The Apple Pie Test
Years ago, I met a Z-System guru who was working for IBM during a mission at a bank. The man had spent decades writing technical documentation for mainframe systems. Thousands of pages that the client paid handsomely for.
His trick? He buried cooking recipes in the middle of it. Apple pie. Beef bourguignon. Crêpes.
No one ever mentioned them.
The documentation sat on shelves, referenced in contracts, cited in audits, but never actually read. The recipes were his private proof of a public lie: everyone pretended the work had been reviewed.
The universal cheat
This wasn’t fraud. It was the normal functioning of organizations. The client paid for documentation because having it was required. Reading it was not.
Both sides knew the game. The apple pie was just making the implicit explicit.
The gap between prescribed work and real work is held together by mutual pretense. Everyone cheats. Everyone knows. The system runs anyway.
Enter the agent
An AI agent can’t play this game.
Ask it to review documentation, and it will actually review it. Every page. It would find the apple pie recipe on page 847 and flag it: “This section appears to contain unrelated culinary content. Should this be removed?”
The agent is not smarter. It’s just incapable of the wink. It takes the prescription at face value.
This is its honesty. And it’s devastating.
What the recipe revealed
The Z-System guy wasn’t just testing whether people read. He was measuring the gap between what organizations say they do and what they actually do.
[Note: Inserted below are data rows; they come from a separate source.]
theorem pv_main_eq (net : List (Int × Int)) (users : List (Int × Int)) (hne : users ≠ []) :
    most_crucial net users = most_crucial_alt net users := by
  have hkeys : (PySem.Dict.ofList users : PySem.Dict Int Int).keys
      = PySem.Set.ofList (users.map (·.1)) := by
    show (users.foldl (fun acc p => acc.insert p.1 p.2) PySem.Dict.empty).keys = _
    rw [PySem.Dict.keys_foldl_insert_key users (·.1) (fun _ p => p.2) PySem.Dict.empty,
      show (PySem.Dict.empty : PySem.Dict Int Int).keys = [] from rfl,
      PySem.Set.update_nil_left]
  have hnenil : (PySem.Dict.ofList users : PySem.Dict Int Int).keys ≠ [] := by
    rw [hkeys]
    cases users with
    | nil => exact absurd rfl hne
    | cons p ps =>
      rw [List.map_cons, PySem.Set.ofList_cons]
      exact List.cons_ne_nil _ _
  obtain ⟨k, ks, hk⟩ := List.exists_cons_of_ne_nil hnenil
  have hA : most_crucial net users
      = (k :: ks).filter (fun j => pvA_sub net (PySem.Dict.ofList users) j
          == ks.foldl (fun a j => min a (pvA_sub net (PySem.Dict.ofList users) j))
               (pvA_sub net (PySem.Dict.ofList users) k)) := by
    simp only [most_crucial]
    rw [hk, pvA_keys (fun j => pvA_sub net (PySem.Dict.ofList users) j) (k :: ks),
      pv_min?_ofList, List.map_cons, pv_min?_id, List.min?_cons', List.foldl_map]
    exact pvA_group (fun j => pvA_sub net (PySem.Dict.ofList users) j) (k :: ks) _
  have hB : most_crucial_alt net users
      = (k :: ks).filter (fun j => pvB_score net (pvB_adj net) (PySem.Dict.ofList users) j
          == ks.foldl (fun a j => min a (pvB_score net (pvB_adj net) (PySem.Dict.ofList users) j))
               (pvB_score net (pvB_adj net) (PySem.Dict.ofList users) k)) := by
    simp only [most_crucial_alt]
    rw [hk, show (fun (acc : Option Int × List Int) j =>
        let s := pvB_score net (pvB_adj net) (PySem.Dict.ofList users) j
        match acc.1 with
        | none => (some s, [j])
        | some m => if s < m then (some s, [j]) else if s = m then (acc.1, acc.2 ++ [j]) else acc)
      = pvSel (fun j => pvB_score net (pvB_adj net) (PySem.Dict.ofList users) j) from rfl,
      pvSel_main]
  rw [hA, hB]
  have hsc : ∀ j, pvA_sub net (PySem.Dict.ofList users) j
      = pvB_score net (pvB_adj net) (PySem.Dict.ofList users) j :=
    pv_score_eq net (PySem.Dict.ofList users) (PySem.Dict.nodup_keys_ofList users)
  simp only [hsc]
That gap is where judgment lives. Where humans decide—collectively, implicitly—what matters and what doesn’t. The apple pie test revealed that documentation review didn’t matter. Whatever the official process said.
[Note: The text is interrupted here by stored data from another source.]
lemma pvAInner_foldl_spec (current : String) :
    ∀ (rs : List (String × List (String × Int))) (count : Int) (rest counted : List String),
    counted.Nodup →
    ∃ new : List String,
      rs.foldl (pvAInner current) (count, rest, counted)
        = (count + new.length, rest ++ new, counted ++ new)
      ∧ (counted ++ new).Nodup
      ∧ (∀ c ∈ new, ∃ r ∈ rs, r.1 = c ∧ ∃ q ∈ r.2, q.1 = current)
      ∧ (∀ r ∈ rs, (∃ q ∈ r.2, q.1 = current) → r.1 ∈ counted ++ new) := by
  intro rs
  induction rs with
  | nil =>
      intro count rest counted hnd
      exact ⟨[], by simp, by simpa using hnd, by simp, by simp⟩
  | cons r rs ih =>
      intro count rest counted hnd
      by_cases hcond : ((r.2.map Prod.fst).contains current
          && !(PySem.Set.contains counted r.1)) = true
      · -- the head rule fires: r.1 is newly counted
        have hmem : ∃ q ∈ r.2, q.1 = current := by
          rcases Bool.and_eq_true_iff.mp hcond with ⟨h1, _⟩
          rcases List.mem_map.mp (List.contains_iff_mem.mp h1) with ⟨q, hq, hq1⟩
          exact ⟨q, hq, hq1⟩
        have hnotc : r.1 ∉ counted := by
          rcases Bool.and_eq_true_iff.mp hcond with ⟨_, h2⟩
          intro hc
          rw [(PySem.Set.contains_iff counted r.1).mpr hc] at h2
          simp at h2
        have hnd' : (counted ++ [r.1]).Nodup :=
          hnd.append (List.nodup_singleton _)
            (fun a ha hb => hnotc ((List.mem_singleton.mp hb) ▸ ha))
        rcases ih (count + 1) (rest ++ [r.1]) (counted ++ [r.1]) hnd'
          with ⟨new, heq, hnd2, hedge, hcomp⟩
        have hstep : pvAInner current (count, rest, counted) r
            = (count + 1, rest ++ [r.1], PySem.Set.add counted r.1) := by
          simp only [pvAInner]
          rw [if_pos hcond]
        refine ⟨r.1 :: new, ?_, ?_, ?_, ?_⟩
        · rw [List.foldl_cons, hstep, PySem.Set.add_of_not_mem hnotc, heq]
          simp only [Prod.mk.injEq]
          refine ⟨by push_cast [List.length_cons]; ring, by simp, by simp⟩
        · simpa using hnd2
        · intro c hc
          rcases List.mem_cons.mp hc with rfl | hc
          · exact ⟨r, by simp, rfl, hmem⟩
          · rcases hedge c hc with ⟨r', hr', h1, h2⟩
            exact ⟨r', by simp [hr'], h1, h2⟩
        · intro r' hr' hq
          rcases List.mem_cons.mp hr' with rfl | hr'
          · simp
          · have := hcomp r' hr' hq
            simpa using this
      · -- the head rule does not fire
        have hstep : pvAInner current (count, rest, counted) r = (count, rest, counted) := by
          simp only [pvAInner]
          rw [if_neg hcond]
        rcases ih count rest counted hnd with ⟨new, heq, hnd2, hedge, hcomp⟩
        have heqall : (r :: rs).foldl (pvAInner current) (count, rest, counted)
            = (count + new.length, rest ++ new, counted ++ new) := by
          rw [List.foldl_cons, hstep, heq]
        refine ⟨new, heqall, hnd2, ?_, ?_⟩
        · intro c hc
          rcases hedge c hc with ⟨r', hr', h1, h2⟩
          exact ⟨r', by simp [hr'], h1, h2⟩
        · intro r' hr' hq
          rcases List.mem_cons.mp hr' with h | h
          · -- head rule with current in its bag but guard false ⇒ its key is already counted
            subst h
            have h1 : (r'.2.map Prod.fst).contains current = true := by
              rcases hq with ⟨q, hq, hq1⟩
              exact List.contains_iff_mem.mpr (List.mem_map.mpr ⟨q, hq, hq1⟩)
            have h2 : r'.1 ∈ counted := by
              by_contra hc
              have h3 : PySem.Set.contains counted r'.1 = false := by
                rcases h : PySem.Set.contains counted r'.1 with _ | _
                · rfl
                · exact absurd (PySem.Set.contains_iff _ _ |>.mp h) hc
              exact hcond (by rw [h1, h3]; rfl)
            exact List.mem_append.mpr (Or.inl h2)
          · exact hcomp r' h hq

-- the measure bookkeeping shared by both loops
lemma pv_measure_step (keys : Finset String) (counted new : List String)
    (hnd : (counted ++ new).Nodup)
    (hsub : ∀ c ∈ new, c ∈ keys) :
    (keys \ (counted ++ new).toFinset).card + new.length
      = (keys \ counted.toFinset).card := by
  have hndnew : new.Nodup := (List.nodup_append.mp hnd).2.1
  have hdisj : ∀ c ∈ new, c ∉ counted := by
    intro c hc hcc
    exact (List.nodup_append.mp hnd).2.2 c hcc c hc rfl
  have hsub2 : new.toFinset ⊆ keys \ counted.toFinset := by
    intro c hc
    rw [List.mem_toFinset] at hc
    exact Finset.mem_sdiff.mpr ⟨hsub c hc, by simpa using hdisj c hc⟩
  have h1 : keys \ (counted ++ new).toFinset = (keys \ counted.toFinset) \ new.toFinset := by
    rw [List.toFinset_append, Finset.sdiff_union_distrib]
    ext x
    simp [Finset.mem_sdiff]
    tauto
  rw [h1, Finset.card_sdiff, Finset.inter_eq_left.mpr hsub2,
    List.toFinset_card_of_nodup hndnew]
  have := Finset.card_le_card hsub2
  rw [List.toFinset_card_of_nodup hndnew] at this
  omega

lemma pvALoop_spec (rules : List (String × List (String × Int))) (start : String) :
    ∀ (fuel : Nat) (queue : List String) (count : Int) (counted : List String),
    queue.length + ((rules.map Prod.fst).toFinset \ counted.toFinset).card ≤ fuel →
    counted.Nodup →
    (∀ c ∈ counted, pvReach rules start c) →
    (∀ c ∈ queue, c = start ∨ c ∈ counted) →
    (∀ u c, pvEdge rules u c → (u = start ∨ u ∈ counted) → c ∈ counted ∨ u ∈ queue) →
    count = (counted.length : Int) →
    ∃ C : List String, pvALoop rules fuel queue count counted = (C.length : Int)
      ∧ C.Nodup ∧ ∀ c, (c ∈ C ↔ pvReach rules start c) := by
  intro fuel
  induction fuel with
  | zero =>
      intro queue count counted hfuel hnd hsound hq hclosed hcount
      have hqe : queue = [] := by
        cases queue with
        | nil => rfl
        | cons a l => simp at hfuel
      subst hqe
      refine ⟨counted, by simp [pvALoop, hcount], hnd, fun c => ⟨hsound c, ?_⟩⟩
      exact fun h => pvReach_subset_of_closed rules start counted
        (fun u c he hu => (hclosed u c he hu).resolve_right (by simp)) c h
  | succ fuel ih =>
      intro queue count counted hfuel hnd hsound hq hclosed hcount
      cases queue with
      | nil =>
          refine ⟨counted, by simp [pvALoop, hcount], hnd, fun c => ⟨hsound c, ?_⟩⟩
          exact fun h => pvReach_subset_of_closed rules start counted
            (fun u c he hu => (hclosed u c he hu).resolve_right (by simp)) c h
      | cons cur rest =>
          rcases pvAInner_foldl_spec cur rules count rest counted hnd
            with ⟨new, heq, hnd2, hedge, hcomp⟩
          have hstep : pvALoop rules (fuel + 1) (cur :: rest) count counted
              = pvALoop rules fuel (rest ++ new) (count + new.length) (counted ++ new) := by
            show pvALoop rules fuel _ _ _ = _
            rw [heq]
          rw [hstep]
          have hnew_keys : ∀ c ∈ new, c ∈ (rules.map Prod.fst).toFinset := by
            intro c hc
            rcases hedge c hc with ⟨r, hr, h1, _⟩
            exact List.mem_toFinset.mpr (List.mem_map.mpr ⟨r, hr, h1⟩)
          have hmeas := pv_measure_step (rules.map Prod.fst).toFinset counted new hnd2 hnew_keys
          apply ih
          · simp only [List.length_append]
            simp only [List.length_cons] at hfuel
            omega
          · exact hnd2
          · -- soundness of counted ++ new
            intro c hc
            rcases List.mem_append.mp hc with hc | hc
            · exact hsound c hc
            · rcases hedge c hc with ⟨r, hr, h1, hq'⟩
              have he : pvEdge rules cur c := ⟨r, hr, h1, hq'⟩
              rcases hq cur (by simp) with h | h
              · exact pvReach_mk rules start cur c (Or.inl h) he
              · exact pvReach_mk rules start cur c (Or.inr (hsound cur h)) he
          · -- queue invariant
            intro c hc
            rcases List.mem_append.mp hc with hc | hc
            · rcases hq c (by simp [hc]) with h | h
              · exact Or.inl h
              · exact Or.inr (List.mem_append.mpr (Or.inl h))
            · exact Or.inr (List.mem_append.mpr (Or.inr hc))
          · -- closedness
            intro u c he hu
            by_cases hucur : u = cur
            · subst hucur
              rcases he with ⟨r, hr, h1, hq'⟩
              exact Or.inl (h1 ▸ hcomp r hr hq')
            · rcases hu with h | h
              · rcases hclosed u c he (Or.inl h) with h2 | h2
                · exact Or.inl (List.mem_append.mpr (Or.inl h2))
                · rcases List.mem_cons.mp h2 with h3 | h3
                  · exact absurd h3 hucur
                  · exact Or.inr (List.mem_append.mpr (Or.inl h3))
              · rcases List.mem_append.mp h with h | h
                · rcases hclosed u c he (Or.inr h) with h2 | h2
                  · exact Or.inl (List.mem_append.mpr (Or.inl h2))
                  · rcases List.mem_cons.mp h2 with h3 | h3
                    · exact absurd h3 hucur
                    · exact Or.inr (List.mem_append.mpr (Or.inl h3))
                · exact Or.inr (List.mem_append.mpr (Or.inr h))
          · simp [hcount]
But this only works if everyone can read the room. An AI agent reads the document, not the room.
Honesty as disruption
When the agent finds the recipe, it doesn’t just flag a mistake. It exposes the cheat. It makes visible the informal agreement that kept the system stable.
Suddenly, the client has to answer: Why wasn’t this caught before? The true answer—”because no one ever reads these”—is unspeakable. So instead: blame, process revision, new controls. More theater to paper over the exposed gap.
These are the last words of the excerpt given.